-- pv_equiv track=rewrite | github.com/karthikkumarcholleti/Generative-AI-User-Agent-using-Elasticsearch-and-RAG | FHIR_COMBINED/FHIR_LLM_UA/backend/app/api/intelligent_visualization.py | _identify_observation_type
-- ===== SOURCE A (Python) =====
-- from typing import List, Dict, Any, Optional, Tuple
--
-- def _identify_observation_type(display: str, code: str) -> Optional[str]:
--     """Identify observation type from display name and code"""
--     if not display and not code:
--         return None
--
--     # Check for specific observation types
--     if "creatinine" in display or "2160-0" in code or "33914-3" in code:
--         return "creatinine"
--     elif ("hemoglobin" in display and "a1c" not in display and "hba1c" not in display) or "718-7" in code:
--         return "hemoglobin"
--     elif "a1c" in display or "hba1c" in display or "hemoglobin a1c" in display or "4548-4" in code:
--         return "a1c"
--     elif "heart rate" in display or "pulse" in display or "hr" in display or "8867-4" in code:
--         return "heart rate"
--     elif "glucose" in display or "blood sugar" in display or "2339-0" in code:
--         return "glucose"
--     elif "blood pressure" in display or "systolic" in display or "diastolic" in display or "8480-6" in code or "8462-4" in code:
--         return "blood pressure"
--     elif "temperature" in display or "temp" in display or "8310-5" in code:
--         return "temperature"
--     elif "respiratory rate" in display or "9279-1" in code:
--         return "respiratory rate"
--     elif "oxygen saturation" in display or "spo2" in display or "2708-6" in code:
--         return "oxygen saturation"
--     elif "bmi" in display or "body mass index" in display or "39156-5" in code:
--         return "bmi"
--     elif "weight" in display or "29463-7" in code:
--         return "weight"
--
--     # Generic: extract main keyword from display
--     if display:
--         # Try to extract meaningful keyword
--         words = display.split()
--         for word in words:
--             if len(word) > 3 and word not in ["observation", "value", "recorded", "date"]:
--                 return word.lower()
--
--     return None
-- ===== SOURCE B (Python) =====
-- # Two-channel rewrite: display and code are classified INDEPENDENTLY into the first
-- # rule index each triggers; the result is the label at the minimum of the two indices
-- # (= the first rule either channel fires), with A's keyword fallback behind it.
-- _LABELS = ["creatinine", "hemoglobin", "a1c", "heart rate", "glucose",
--            "blood pressure", "temperature", "respiratory rate",
--            "oxygen saturation", "bmi", "weight"]
-- _STOP = ["observation", "value", "recorded", "date"]
--
-- def _first_true(flags):
--     for i, f in enumerate(flags):
--         if f:
--             return i
--     return len(flags)
--
-- def _identify_observation_type(display, code):
--     if not display and not code:
--         return None
--     disp = [
--         "creatinine" in display,
--         "hemoglobin" in display and "a1c" not in display and "hba1c" not in display,
--         "a1c" in display or "hba1c" in display or "hemoglobin a1c" in display,
--         "heart rate" in display or "pulse" in display or "hr" in display,
--         "glucose" in display or "blood sugar" in display,
--         "blood pressure" in display or "systolic" in display or "diastolic" in display,
--         "temperature" in display or "temp" in display,
--         "respiratory rate" in display,
--         "oxygen saturation" in display or "spo2" in display,
--         "bmi" in display or "body mass index" in display,
--         "weight" in display,
--     ]
--     cod = [
--         "2160-0" in code or "33914-3" in code,
--         "718-7" in code,
--         "4548-4" in code,
--         "8867-4" in code,
--         "2339-0" in code,
--         "8480-6" in code or "8462-4" in code,
--         "8310-5" in code,
--         "9279-1" in code,
--         "2708-6" in code,
--         "39156-5" in code,
--         "29463-7" in code,
--     ]
--     idx = min(_first_true(disp), _first_true(cod))
--     if idx < len(_LABELS):
--         return _LABELS[idx]
--     if display:
--         return next((w.lower() for w in display.split()
--                      if len(w) > 3 and w not in _STOP), None)
--     return None
-- ===== Notes on version B (the rewrite author's own statement) =====
-- stated objective: alternative
-- what changed: Instead of A's single fused if/elif cascade mixing display and code tests per branch, B classifies the two channels independently: it builds a boolean vector of display matches and one of code matches, takes the first-true index of each, and returns the label at the minimum of the two indices (the first rule either channel fires), keeping the keyword fallback behind it.
import Mathlib
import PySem

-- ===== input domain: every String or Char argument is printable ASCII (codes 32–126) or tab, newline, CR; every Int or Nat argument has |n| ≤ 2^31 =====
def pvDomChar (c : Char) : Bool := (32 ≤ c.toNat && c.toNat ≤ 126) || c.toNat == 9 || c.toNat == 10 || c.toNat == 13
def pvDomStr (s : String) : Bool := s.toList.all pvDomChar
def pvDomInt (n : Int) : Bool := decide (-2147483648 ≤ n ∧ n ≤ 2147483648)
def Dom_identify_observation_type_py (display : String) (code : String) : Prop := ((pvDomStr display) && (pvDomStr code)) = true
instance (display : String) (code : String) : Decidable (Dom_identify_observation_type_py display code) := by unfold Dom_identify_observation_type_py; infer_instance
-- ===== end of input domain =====

-- B classifies display and code independently into first-match rule indices and merges them
-- with min, instead of A's fused if/elif cascade (alternative decomposition, same cost).

-- ===== PORT A =====
-- A's generic-fallback for-loop with early return
def identifyAFallback : List String → Option String
  | [] => none
  | w :: ws =>
    if PySem.Str.len w > 3 && !(["observation", "value", "recorded", "date"].contains w) then
      some (PySem.Str.lower w)
    else identifyAFallback ws

def identify_observation_type_py (display : String) (code : String) : Option String :=
  if display == "" && code == "" then none
  else if PySem.Str.isIn "creatinine" display || PySem.Str.isIn "2160-0" code || PySem.Str.isIn "33914-3" code then some "creatinine"
  else if (PySem.Str.isIn "hemoglobin" display && !PySem.Str.isIn "a1c" display && !PySem.Str.isIn "hba1c" display) || PySem.Str.isIn "718-7" code then some "hemoglobin"
  else if PySem.Str.isIn "a1c" display || PySem.Str.isIn "hba1c" display || PySem.Str.isIn "hemoglobin a1c" display || PySem.Str.isIn "4548-4" code then some "a1c"
  else if PySem.Str.isIn "heart rate" display || PySem.Str.isIn "pulse" display || PySem.Str.isIn "hr" display || PySem.Str.isIn "8867-4" code then some "heart rate"
  else if PySem.Str.isIn "glucose" display || PySem.Str.isIn "blood sugar" display || PySem.Str.isIn "2339-0" code then some "glucose"
  else if PySem.Str.isIn "blood pressure" display || PySem.Str.isIn "systolic" display || PySem.Str.isIn "diastolic" display || PySem.Str.isIn "8480-6" code || PySem.Str.isIn "8462-4" code then some "blood pressure"
  else if PySem.Str.isIn "temperature" display || PySem.Str.isIn "temp" display || PySem.Str.isIn "8310-5" code then some "temperature"
  else if PySem.Str.isIn "respiratory rate" display || PySem.Str.isIn "9279-1" code then some "respiratory rate"
  else if PySem.Str.isIn "oxygen saturation" display || PySem.Str.isIn "spo2" display || PySem.Str.isIn "2708-6" code then some "oxygen saturation"
  else if PySem.Str.isIn "bmi" display || PySem.Str.isIn "body mass index" display || PySem.Str.isIn "39156-5" code then some "bmi"
  else if PySem.Str.isIn "weight" display || PySem.Str.isIn "29463-7" code then some "weight"
  else if !(display == "") then identifyAFallback (PySem.Str.split₀ display)
  else none

-- ===== PORT B =====
def identifyLabels : List String :=
  ["creatinine", "hemoglobin", "a1c", "heart rate", "glucose",
   "blood pressure", "temperature", "respiratory rate",
   "oxygen saturation", "bmi", "weight"]

def identifyStop : List String := ["observation", "value", "recorded", "date"]

-- Source B's _first_true: index of the first True flag, or the length if none
def firstTrue : List Bool → Nat
  | [] => 0
  | b :: bs => if b then 0 else firstTrue bs + 1

def identify_observation_type_py_alt (display : String) (code : String) : Option String :=
  if display == "" && code == "" then none
  else
    let disp : List Bool :=
      [ PySem.Str.isIn "creatinine" display,
        PySem.Str.isIn "hemoglobin" display && !PySem.Str.isIn "a1c" display && !PySem.Str.isIn "hba1c" display,
        PySem.Str.isIn "a1c" display || PySem.Str.isIn "hba1c" display || PySem.Str.isIn "hemoglobin a1c" display,
        PySem.Str.isIn "heart rate" display || PySem.Str.isIn "pulse" display || PySem.Str.isIn "hr" display,
        PySem.Str.isIn "glucose" display || PySem.Str.isIn "blood sugar" display,
        PySem.Str.isIn "blood pressure" display || PySem.Str.isIn "systolic" display || PySem.Str.isIn "diastolic" display,
        PySem.Str.isIn "temperature" display || PySem.Str.isIn "temp" display,
        PySem.Str.isIn "respiratory rate" display,
        PySem.Str.isIn "oxygen saturation" display || PySem.Str.isIn "spo2" display,
        PySem.Str.isIn "bmi" display || PySem.Str.isIn "body mass index" display,
        PySem.Str.isIn "weight" display ]
    let cod : List Bool :=
      [ PySem.Str.isIn "2160-0" code || PySem.Str.isIn "33914-3" code,
        PySem.Str.isIn "718-7" code,
        PySem.Str.isIn "4548-4" code,
        PySem.Str.isIn "8867-4" code,
        PySem.Str.isIn "2339-0" code,
        PySem.Str.isIn "8480-6" code || PySem.Str.isIn "8462-4" code,
        PySem.Str.isIn "8310-5" code,
        PySem.Str.isIn "9279-1" code,
        PySem.Str.isIn "2708-6" code,
        PySem.Str.isIn "39156-5" code,
        PySem.Str.isIn "29463-7" code ]
    let idx := min (firstTrue disp) (firstTrue cod)
    if idx < identifyLabels.length then identifyLabels[idx]?   -- in-range list indexing
    else if !(display == "") then
      ((PySem.Str.split₀ display).find?
          (fun w => PySem.Str.len w > 3 && !(identifyStop.contains w))).map PySem.Str.lower
    else none

-- ===== PRECONDITION & SPEC =====
def Spec_identify_observation_type_py (display : String) (code : String) (out : Option String) : Prop := out = identify_observation_type_py_alt display code
instance (display : String) (code : String) (out : Option String) : Decidable (Spec_identify_observation_type_py display code out) := by unfold Spec_identify_observation_type_py; infer_instance

-- ===== CLAIM (what is proved, stated in full; the proofs are below) =====
def Claim_equal_identify_observation_type_py : Prop := ∀ (display : String) (code : String), Dom_identify_observation_type_py display code → Spec_identify_observation_type_py display code (identify_observation_type_py display code)

-- ===== LEMMAS AND PROOFS =====
-- A's fallback loop is the first matching word, lowered
theorem identifyAFallback_eq_find (ws : List String) :
    identifyAFallback ws =
      (ws.find? (fun w => PySem.Str.len w > 3
          && !((["observation", "value", "recorded", "date"] : List String).contains w))).map
        PySem.Str.lower := by
  induction ws with
  | nil => rfl
  | cons w ws ih =>
    rw [identifyAFallback]
    cases hp : (PySem.Str.len w > 3
        && !((["observation", "value", "recorded", "date"] : List String).contains w)) with
    | false => simp only [hp, Bool.false_eq_true, if_false, List.find?_cons, ih]
    | true => simp only [hp, if_true, List.find?_cons, Option.map_some]

-- peel one rule off B's min-of-first-true-indices lookup: it is one cascade step
theorem minIdx_step (d c : Bool) (ds cs : List Bool) (l : String) (ls : List String) (t : Option String) :
    (if min (firstTrue (d :: ds)) (firstTrue (c :: cs)) < (l :: ls).length then
        (l :: ls)[min (firstTrue (d :: ds)) (firstTrue (c :: cs))]? else t)
      = if d || c then some l
        else (if min (firstTrue ds) (firstTrue cs) < ls.length then
                ls[min (firstTrue ds) (firstTrue cs)]? else t) := by
  cases d <;> cases c <;>
    simp [firstTrue, Nat.succ_min_succ]

theorem minIdx_base (t : Option String) :
    (if min (firstTrue []) (firstTrue []) < ([] : List String).length then
        ([] : List String)[min (firstTrue []) (firstTrue [])]? else t) = t := by
  simp [firstTrue]

-- ===== VERDICT (by name: the statement is the Claim_ definition above) =====
theorem identify_observation_type_py_spec : Claim_equal_identify_observation_type_py := by
  intro display code _
  unfold Spec_identify_observation_type_py identify_observation_type_py identify_observation_type_py_alt
  simp only [identifyLabels, identifyStop]
  simp only [minIdx_step, minIdx_base]
  rw [identifyAFallback_eq_find]
  simp only [Bool.or_assoc]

____________

__Task requirements__: The job is to copy each line from the material above that holds the word "respiratory".

__Task answer__:
--     elif "respiratory rate" in display or "9279-1" in code:
--         return "respiratory rate"
--            "blood pressure", "temperature", "respiratory rate",
--         "respiratory rate" in display,
  else if PySem.Str.isIn "respiratory rate" display || PySem.Str.isIn "9279-1" code then some "respiratory rate"
   "blood pressure", "temperature", "respiratory rate",
        PySem.Str.isIn "respiratory rate" display,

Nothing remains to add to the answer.